* [YOUR GOAL]:
Present the count of lines in the entries below that hold "Prop", and present nothing else.
===============
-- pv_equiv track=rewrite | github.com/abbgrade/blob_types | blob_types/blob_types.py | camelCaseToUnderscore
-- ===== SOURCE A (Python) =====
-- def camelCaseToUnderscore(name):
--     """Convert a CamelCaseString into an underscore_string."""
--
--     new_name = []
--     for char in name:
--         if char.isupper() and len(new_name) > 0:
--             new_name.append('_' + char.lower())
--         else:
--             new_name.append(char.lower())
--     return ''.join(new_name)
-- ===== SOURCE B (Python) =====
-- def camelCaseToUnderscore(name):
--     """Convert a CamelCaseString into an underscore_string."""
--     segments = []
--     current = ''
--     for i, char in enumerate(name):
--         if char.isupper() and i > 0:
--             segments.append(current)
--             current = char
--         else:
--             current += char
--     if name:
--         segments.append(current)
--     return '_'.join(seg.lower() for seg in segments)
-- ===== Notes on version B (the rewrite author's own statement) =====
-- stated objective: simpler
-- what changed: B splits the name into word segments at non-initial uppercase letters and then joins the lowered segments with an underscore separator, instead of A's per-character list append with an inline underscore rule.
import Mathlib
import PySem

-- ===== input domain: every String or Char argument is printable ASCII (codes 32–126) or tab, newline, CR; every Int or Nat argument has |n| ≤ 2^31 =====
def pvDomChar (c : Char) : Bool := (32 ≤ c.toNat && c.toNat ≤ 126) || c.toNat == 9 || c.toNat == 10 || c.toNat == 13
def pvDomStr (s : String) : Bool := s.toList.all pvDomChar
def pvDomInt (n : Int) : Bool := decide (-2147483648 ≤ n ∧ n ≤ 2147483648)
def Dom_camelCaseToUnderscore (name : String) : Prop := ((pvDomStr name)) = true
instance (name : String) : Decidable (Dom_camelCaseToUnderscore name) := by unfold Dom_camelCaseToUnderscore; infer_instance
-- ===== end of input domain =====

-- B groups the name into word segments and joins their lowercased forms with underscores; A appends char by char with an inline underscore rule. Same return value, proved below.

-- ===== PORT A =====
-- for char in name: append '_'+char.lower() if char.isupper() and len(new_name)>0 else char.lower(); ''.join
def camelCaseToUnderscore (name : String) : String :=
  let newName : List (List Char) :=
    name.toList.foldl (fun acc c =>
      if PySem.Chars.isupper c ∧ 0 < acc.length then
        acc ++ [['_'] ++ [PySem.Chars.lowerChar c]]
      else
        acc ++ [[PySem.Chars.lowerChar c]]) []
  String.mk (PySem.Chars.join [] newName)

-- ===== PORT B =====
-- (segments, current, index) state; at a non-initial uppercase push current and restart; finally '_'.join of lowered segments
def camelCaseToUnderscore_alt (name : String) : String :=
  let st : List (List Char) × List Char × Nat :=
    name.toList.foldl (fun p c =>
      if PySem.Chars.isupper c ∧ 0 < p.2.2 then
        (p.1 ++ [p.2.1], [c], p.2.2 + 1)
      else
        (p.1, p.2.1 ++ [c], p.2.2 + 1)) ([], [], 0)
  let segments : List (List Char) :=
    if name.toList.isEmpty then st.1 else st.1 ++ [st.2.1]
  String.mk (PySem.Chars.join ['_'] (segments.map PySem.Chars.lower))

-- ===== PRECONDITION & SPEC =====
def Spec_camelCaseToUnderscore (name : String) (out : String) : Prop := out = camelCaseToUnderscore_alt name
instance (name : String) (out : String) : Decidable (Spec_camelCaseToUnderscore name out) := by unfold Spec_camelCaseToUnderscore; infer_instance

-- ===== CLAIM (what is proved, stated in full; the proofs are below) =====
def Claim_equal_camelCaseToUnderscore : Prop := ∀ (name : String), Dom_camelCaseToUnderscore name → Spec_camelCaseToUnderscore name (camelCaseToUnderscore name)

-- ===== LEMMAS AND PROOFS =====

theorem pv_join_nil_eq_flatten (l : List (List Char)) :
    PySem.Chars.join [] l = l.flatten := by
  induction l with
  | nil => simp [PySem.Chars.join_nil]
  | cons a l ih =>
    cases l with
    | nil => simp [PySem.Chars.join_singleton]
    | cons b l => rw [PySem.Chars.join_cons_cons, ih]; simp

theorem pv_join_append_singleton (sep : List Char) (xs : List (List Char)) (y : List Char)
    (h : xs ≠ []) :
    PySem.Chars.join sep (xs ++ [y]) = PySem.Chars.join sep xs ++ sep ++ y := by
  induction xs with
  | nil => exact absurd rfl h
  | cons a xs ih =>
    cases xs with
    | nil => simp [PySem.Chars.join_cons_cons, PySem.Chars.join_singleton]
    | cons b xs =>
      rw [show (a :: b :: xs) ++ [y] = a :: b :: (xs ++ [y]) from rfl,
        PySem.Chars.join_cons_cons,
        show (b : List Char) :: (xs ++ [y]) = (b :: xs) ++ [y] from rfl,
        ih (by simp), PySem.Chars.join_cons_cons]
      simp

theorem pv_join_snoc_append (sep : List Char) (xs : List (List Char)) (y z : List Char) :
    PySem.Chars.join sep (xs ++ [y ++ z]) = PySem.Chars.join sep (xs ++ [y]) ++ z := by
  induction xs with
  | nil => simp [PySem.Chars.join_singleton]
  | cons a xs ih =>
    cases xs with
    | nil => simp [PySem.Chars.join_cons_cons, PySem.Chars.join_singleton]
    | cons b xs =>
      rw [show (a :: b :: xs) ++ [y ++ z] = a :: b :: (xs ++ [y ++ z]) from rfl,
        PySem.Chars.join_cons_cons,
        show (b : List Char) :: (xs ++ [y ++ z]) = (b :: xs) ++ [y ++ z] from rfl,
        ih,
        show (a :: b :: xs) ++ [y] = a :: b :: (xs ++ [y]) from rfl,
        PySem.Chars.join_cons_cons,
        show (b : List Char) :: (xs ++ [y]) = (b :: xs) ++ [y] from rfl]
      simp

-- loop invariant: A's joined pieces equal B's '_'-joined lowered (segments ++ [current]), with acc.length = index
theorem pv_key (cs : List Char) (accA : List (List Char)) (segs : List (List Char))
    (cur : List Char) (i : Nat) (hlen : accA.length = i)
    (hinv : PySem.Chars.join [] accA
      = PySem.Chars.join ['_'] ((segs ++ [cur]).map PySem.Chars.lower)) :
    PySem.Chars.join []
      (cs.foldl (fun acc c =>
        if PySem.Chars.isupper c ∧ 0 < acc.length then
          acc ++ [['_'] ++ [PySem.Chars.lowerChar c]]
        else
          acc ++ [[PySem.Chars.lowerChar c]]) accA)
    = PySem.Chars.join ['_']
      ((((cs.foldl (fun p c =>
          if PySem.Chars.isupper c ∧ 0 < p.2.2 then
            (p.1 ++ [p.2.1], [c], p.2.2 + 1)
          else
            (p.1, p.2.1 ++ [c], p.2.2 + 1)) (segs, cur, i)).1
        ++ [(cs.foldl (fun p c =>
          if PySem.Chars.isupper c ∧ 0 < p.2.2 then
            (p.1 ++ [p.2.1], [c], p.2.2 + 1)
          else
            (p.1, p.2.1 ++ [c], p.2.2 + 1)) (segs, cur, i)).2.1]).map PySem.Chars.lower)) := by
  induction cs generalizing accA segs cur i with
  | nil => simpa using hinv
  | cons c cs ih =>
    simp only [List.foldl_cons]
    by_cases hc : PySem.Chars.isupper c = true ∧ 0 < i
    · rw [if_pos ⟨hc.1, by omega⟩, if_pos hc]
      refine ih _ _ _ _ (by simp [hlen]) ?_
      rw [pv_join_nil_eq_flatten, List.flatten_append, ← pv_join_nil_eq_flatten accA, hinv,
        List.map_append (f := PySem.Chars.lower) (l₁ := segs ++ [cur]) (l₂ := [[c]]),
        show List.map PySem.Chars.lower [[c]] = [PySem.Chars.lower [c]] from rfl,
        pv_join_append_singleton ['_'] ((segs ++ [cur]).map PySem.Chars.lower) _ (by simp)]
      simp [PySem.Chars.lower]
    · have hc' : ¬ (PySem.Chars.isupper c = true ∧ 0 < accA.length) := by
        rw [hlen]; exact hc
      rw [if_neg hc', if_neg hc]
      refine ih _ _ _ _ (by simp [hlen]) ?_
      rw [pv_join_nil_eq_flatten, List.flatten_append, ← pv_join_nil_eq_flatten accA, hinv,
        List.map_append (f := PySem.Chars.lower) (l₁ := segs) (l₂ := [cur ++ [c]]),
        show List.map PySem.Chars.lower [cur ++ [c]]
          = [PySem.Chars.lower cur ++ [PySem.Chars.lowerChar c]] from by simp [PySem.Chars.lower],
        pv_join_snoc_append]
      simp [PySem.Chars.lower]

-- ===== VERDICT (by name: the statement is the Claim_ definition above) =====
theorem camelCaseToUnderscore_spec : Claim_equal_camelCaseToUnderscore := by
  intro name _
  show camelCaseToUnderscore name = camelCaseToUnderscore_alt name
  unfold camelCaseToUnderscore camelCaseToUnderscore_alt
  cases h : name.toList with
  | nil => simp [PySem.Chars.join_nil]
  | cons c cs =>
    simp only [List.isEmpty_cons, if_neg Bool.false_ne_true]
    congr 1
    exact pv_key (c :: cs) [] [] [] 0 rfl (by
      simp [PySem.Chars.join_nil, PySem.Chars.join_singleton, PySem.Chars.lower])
===============
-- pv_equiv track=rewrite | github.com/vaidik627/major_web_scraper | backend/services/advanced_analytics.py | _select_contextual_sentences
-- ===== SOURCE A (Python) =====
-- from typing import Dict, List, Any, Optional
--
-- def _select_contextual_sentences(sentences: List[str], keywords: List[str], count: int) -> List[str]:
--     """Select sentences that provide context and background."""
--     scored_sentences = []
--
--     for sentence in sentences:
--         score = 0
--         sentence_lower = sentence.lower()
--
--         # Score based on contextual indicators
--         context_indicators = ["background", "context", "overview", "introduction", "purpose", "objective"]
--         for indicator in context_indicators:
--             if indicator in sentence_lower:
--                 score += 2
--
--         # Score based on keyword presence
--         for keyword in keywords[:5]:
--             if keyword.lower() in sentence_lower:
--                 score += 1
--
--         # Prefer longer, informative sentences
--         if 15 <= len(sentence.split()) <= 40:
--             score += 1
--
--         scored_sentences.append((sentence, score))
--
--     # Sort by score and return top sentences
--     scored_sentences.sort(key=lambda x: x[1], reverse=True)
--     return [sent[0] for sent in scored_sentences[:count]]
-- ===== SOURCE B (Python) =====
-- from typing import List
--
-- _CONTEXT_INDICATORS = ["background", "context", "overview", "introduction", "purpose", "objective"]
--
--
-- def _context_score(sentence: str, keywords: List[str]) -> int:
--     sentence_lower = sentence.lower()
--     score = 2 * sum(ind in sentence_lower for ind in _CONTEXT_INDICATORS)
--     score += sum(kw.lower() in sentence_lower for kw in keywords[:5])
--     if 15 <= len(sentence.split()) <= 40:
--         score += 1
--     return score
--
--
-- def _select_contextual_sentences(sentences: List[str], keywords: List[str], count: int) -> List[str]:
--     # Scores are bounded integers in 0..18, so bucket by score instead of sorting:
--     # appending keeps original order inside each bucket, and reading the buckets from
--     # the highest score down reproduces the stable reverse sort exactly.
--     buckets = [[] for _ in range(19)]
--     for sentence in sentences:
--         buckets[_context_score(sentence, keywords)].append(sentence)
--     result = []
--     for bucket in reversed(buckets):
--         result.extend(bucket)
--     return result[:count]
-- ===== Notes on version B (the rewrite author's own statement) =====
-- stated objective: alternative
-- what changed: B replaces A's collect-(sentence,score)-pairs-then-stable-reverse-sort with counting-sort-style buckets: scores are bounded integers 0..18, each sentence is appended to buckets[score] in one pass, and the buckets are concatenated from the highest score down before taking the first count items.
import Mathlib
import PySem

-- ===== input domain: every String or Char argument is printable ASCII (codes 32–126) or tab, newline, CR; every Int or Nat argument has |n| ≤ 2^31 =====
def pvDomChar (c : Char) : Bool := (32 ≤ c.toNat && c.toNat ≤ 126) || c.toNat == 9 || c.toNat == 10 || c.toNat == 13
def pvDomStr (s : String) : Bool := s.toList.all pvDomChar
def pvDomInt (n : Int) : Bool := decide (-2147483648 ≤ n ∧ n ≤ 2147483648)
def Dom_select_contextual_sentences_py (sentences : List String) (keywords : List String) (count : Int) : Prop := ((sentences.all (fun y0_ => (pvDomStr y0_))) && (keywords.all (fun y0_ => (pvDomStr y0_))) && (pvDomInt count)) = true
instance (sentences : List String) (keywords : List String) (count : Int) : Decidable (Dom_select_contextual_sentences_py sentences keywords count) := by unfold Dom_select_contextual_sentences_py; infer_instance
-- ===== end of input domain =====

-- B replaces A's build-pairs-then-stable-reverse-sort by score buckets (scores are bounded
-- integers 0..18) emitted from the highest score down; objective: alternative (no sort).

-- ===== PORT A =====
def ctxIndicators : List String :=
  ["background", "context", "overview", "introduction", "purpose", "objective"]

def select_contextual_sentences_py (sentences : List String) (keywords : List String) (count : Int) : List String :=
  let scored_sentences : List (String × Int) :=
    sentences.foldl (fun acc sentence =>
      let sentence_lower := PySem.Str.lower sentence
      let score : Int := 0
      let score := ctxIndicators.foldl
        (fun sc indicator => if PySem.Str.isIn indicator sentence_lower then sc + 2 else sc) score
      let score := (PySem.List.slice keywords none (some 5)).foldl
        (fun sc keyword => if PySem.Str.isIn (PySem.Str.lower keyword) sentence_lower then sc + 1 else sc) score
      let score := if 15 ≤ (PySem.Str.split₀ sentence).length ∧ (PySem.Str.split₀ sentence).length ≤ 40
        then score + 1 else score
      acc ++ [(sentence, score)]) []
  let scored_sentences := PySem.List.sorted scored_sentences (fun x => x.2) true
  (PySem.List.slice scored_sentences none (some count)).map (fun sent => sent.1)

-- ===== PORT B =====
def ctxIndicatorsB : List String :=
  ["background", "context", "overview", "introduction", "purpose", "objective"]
===============
* [TASK SOLUTION]:
4